## MATERIAL PROVIDED:
******************************

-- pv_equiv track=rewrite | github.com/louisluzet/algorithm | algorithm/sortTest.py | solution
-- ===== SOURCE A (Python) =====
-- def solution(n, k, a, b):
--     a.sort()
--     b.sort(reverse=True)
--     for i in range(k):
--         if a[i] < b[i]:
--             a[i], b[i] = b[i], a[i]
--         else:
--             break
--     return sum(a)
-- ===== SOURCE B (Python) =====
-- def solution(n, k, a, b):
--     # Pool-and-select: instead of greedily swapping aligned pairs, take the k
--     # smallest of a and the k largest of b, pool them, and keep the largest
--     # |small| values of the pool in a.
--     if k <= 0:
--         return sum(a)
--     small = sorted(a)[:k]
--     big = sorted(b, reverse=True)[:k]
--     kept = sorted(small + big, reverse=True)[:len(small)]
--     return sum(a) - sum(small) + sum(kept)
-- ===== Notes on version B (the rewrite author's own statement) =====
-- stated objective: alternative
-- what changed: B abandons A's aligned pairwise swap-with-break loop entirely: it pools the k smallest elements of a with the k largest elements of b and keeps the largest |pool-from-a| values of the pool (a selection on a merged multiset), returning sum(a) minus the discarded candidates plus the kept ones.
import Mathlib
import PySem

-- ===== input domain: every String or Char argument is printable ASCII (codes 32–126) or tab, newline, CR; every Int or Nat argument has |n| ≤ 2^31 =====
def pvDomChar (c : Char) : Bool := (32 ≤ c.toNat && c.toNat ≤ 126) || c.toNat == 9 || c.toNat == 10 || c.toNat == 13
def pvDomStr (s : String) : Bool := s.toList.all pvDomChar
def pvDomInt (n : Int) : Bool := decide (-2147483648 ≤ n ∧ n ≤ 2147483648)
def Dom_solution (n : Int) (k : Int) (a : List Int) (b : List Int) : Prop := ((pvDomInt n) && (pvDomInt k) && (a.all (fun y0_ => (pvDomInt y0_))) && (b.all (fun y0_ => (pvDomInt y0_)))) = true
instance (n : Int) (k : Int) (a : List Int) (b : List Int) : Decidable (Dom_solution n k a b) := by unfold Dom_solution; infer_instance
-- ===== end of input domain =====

******************************

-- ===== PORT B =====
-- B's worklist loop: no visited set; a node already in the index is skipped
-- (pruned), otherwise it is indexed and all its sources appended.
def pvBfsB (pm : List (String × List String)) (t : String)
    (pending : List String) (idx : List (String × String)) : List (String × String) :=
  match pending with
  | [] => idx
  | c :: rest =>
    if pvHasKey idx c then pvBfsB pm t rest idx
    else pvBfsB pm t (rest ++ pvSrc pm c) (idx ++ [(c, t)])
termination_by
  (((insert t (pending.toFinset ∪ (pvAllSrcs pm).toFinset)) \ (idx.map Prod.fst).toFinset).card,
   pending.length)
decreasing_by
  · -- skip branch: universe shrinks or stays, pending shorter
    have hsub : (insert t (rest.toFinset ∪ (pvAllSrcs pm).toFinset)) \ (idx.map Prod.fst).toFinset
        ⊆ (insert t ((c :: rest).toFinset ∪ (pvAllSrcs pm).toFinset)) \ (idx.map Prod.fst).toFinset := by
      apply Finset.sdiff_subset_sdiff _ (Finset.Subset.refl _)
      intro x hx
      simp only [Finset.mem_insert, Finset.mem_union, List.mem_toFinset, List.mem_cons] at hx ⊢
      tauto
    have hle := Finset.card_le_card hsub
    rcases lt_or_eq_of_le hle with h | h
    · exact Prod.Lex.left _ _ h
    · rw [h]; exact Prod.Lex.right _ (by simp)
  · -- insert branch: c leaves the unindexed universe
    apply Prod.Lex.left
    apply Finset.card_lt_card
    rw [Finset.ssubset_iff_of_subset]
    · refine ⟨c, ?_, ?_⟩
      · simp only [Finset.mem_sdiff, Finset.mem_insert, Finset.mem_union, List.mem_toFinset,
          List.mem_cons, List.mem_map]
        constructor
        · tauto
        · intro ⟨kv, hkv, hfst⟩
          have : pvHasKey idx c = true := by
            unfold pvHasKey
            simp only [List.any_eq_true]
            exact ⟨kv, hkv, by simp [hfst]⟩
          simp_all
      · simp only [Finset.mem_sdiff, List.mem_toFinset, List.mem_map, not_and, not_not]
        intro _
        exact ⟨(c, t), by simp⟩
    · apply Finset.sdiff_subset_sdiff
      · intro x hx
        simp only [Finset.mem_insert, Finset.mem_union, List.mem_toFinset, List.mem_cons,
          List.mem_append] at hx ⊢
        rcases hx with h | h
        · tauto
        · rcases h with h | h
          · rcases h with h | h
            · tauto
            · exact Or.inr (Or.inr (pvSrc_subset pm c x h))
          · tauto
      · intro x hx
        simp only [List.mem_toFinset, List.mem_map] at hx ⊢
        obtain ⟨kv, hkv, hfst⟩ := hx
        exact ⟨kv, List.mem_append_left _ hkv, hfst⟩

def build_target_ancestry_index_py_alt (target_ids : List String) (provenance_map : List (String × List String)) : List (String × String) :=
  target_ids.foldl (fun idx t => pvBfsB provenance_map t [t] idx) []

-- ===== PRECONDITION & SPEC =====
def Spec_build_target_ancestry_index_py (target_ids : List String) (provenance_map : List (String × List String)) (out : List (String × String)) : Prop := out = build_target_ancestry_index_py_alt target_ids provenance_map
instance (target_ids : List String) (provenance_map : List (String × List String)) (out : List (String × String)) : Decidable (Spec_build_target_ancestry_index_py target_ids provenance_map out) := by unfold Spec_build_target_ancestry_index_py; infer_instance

******************************

## THE TASK:
Reproduce verbatim the lines above, from the line with "sorted(small + big, reverse=True)[:len(small)]" through the line with "def pvDomInt (n".

## RESPONSE TO THE TASK:
--     kept = sorted(small + big, reverse=True)[:len(small)]
--     return sum(a) - sum(small) + sum(kept)
-- ===== Notes on version B (the rewrite author's own statement) =====
-- stated objective: alternative
-- what changed: B abandons A's aligned pairwise swap-with-break loop entirely: it pools the k smallest elements of a with the k largest elements of b and keeps the largest |pool-from-a| values of the pool (a selection on a merged multiset), returning sum(a) minus the discarded candidates plus the kept ones.
import Mathlib
import PySem

-- ===== input domain: every String or Char argument is printable ASCII (codes 32–126) or tab, newline, CR; every Int or Nat argument has |n| ≤ 2^31 =====
def pvDomChar (c : Char) : Bool := (32 ≤ c.toNat && c.toNat ≤ 126) || c.toNat == 9 || c.toNat == 10 || c.toNat == 13
def pvDomStr (s : String) : Bool := s.toList.all pvDomChar
def pvDomInt (n : Int) : Bool := decide (-2147483648 ≤ n ∧ n ≤ 2147483648)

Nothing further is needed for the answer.